■ **ABOUT THIS EXERCISE**
Your task is to repeat exactly the lines below between the line holding "of a table." and the line holding "corner-connected components (cells", inclusive, and only those.

(GIVEN RECORDS)

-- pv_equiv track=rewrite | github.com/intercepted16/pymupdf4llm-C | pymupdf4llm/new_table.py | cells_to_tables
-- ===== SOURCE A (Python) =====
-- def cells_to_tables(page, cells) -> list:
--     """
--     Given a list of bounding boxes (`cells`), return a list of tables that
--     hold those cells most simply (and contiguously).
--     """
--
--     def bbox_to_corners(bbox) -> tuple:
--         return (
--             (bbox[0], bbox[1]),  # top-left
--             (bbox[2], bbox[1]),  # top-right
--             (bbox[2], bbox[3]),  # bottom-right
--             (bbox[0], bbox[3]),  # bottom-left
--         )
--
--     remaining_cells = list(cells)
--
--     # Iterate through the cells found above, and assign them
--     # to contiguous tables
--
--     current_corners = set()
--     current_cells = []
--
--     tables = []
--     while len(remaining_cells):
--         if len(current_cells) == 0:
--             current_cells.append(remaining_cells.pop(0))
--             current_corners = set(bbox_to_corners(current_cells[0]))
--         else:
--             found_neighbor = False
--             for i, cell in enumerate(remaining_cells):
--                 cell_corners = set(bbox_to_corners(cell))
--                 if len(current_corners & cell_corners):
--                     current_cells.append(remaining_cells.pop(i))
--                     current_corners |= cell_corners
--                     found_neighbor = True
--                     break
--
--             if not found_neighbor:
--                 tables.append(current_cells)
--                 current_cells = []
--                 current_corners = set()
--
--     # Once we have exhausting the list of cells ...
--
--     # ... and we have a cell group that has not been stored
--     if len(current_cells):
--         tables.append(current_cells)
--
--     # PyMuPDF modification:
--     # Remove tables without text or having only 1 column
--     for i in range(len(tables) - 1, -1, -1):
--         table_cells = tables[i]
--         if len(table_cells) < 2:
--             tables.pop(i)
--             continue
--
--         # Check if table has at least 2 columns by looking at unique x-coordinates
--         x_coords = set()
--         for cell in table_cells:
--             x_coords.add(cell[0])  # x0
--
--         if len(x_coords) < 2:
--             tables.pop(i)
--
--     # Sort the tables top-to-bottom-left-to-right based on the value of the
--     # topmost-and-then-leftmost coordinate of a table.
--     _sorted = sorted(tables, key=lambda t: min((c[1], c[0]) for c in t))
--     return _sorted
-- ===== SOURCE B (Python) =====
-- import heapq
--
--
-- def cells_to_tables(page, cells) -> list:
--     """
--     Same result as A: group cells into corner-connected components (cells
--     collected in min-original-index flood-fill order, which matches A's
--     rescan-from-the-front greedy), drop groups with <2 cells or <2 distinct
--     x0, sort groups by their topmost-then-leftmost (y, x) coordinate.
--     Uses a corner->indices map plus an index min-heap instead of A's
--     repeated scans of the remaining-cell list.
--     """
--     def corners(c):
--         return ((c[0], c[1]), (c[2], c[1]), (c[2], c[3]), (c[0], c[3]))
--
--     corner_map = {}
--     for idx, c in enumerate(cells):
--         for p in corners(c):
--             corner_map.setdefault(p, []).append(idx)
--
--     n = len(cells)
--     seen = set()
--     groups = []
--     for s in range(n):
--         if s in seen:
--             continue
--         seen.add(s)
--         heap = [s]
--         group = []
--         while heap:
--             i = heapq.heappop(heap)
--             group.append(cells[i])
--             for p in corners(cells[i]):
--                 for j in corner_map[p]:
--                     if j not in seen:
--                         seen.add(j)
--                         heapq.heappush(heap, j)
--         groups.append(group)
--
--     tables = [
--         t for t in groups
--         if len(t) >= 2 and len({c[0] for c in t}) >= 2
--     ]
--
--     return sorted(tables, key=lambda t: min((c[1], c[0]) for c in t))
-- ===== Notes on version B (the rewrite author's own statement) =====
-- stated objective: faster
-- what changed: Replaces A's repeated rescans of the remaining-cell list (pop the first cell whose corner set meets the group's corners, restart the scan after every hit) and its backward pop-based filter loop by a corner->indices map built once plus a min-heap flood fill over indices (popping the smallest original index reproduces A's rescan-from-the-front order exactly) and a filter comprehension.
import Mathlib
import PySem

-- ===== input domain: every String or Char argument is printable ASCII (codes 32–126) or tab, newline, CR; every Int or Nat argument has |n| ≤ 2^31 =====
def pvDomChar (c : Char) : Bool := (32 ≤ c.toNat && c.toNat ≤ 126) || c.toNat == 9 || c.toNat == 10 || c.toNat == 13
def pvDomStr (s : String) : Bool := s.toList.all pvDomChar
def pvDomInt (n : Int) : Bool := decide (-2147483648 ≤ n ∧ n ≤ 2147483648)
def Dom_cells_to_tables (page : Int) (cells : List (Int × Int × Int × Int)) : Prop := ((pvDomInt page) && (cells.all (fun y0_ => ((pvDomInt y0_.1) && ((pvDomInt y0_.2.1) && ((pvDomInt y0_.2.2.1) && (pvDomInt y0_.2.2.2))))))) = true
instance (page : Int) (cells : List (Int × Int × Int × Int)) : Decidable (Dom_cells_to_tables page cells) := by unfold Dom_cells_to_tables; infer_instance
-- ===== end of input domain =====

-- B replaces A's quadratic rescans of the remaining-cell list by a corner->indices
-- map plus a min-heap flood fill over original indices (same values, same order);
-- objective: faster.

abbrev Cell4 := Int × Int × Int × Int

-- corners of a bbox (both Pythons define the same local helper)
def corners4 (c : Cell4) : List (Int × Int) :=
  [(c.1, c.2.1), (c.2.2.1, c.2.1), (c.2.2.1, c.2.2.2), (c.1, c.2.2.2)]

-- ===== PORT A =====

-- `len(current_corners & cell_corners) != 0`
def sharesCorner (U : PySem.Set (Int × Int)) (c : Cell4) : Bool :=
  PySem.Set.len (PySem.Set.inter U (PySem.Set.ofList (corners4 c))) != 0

(End GIVEN RECORDS)

■ **YOUR RESPONSE**
--     # topmost-and-then-leftmost coordinate of a table.
--     _sorted = sorted(tables, key=lambda t: min((c[1], c[0]) for c in t))
--     return _sorted
-- ===== SOURCE B (Python) =====
-- import heapq
--
--
-- def cells_to_tables(page, cells) -> list:
--     """
--     Same result as A: group cells into corner-connected components (cells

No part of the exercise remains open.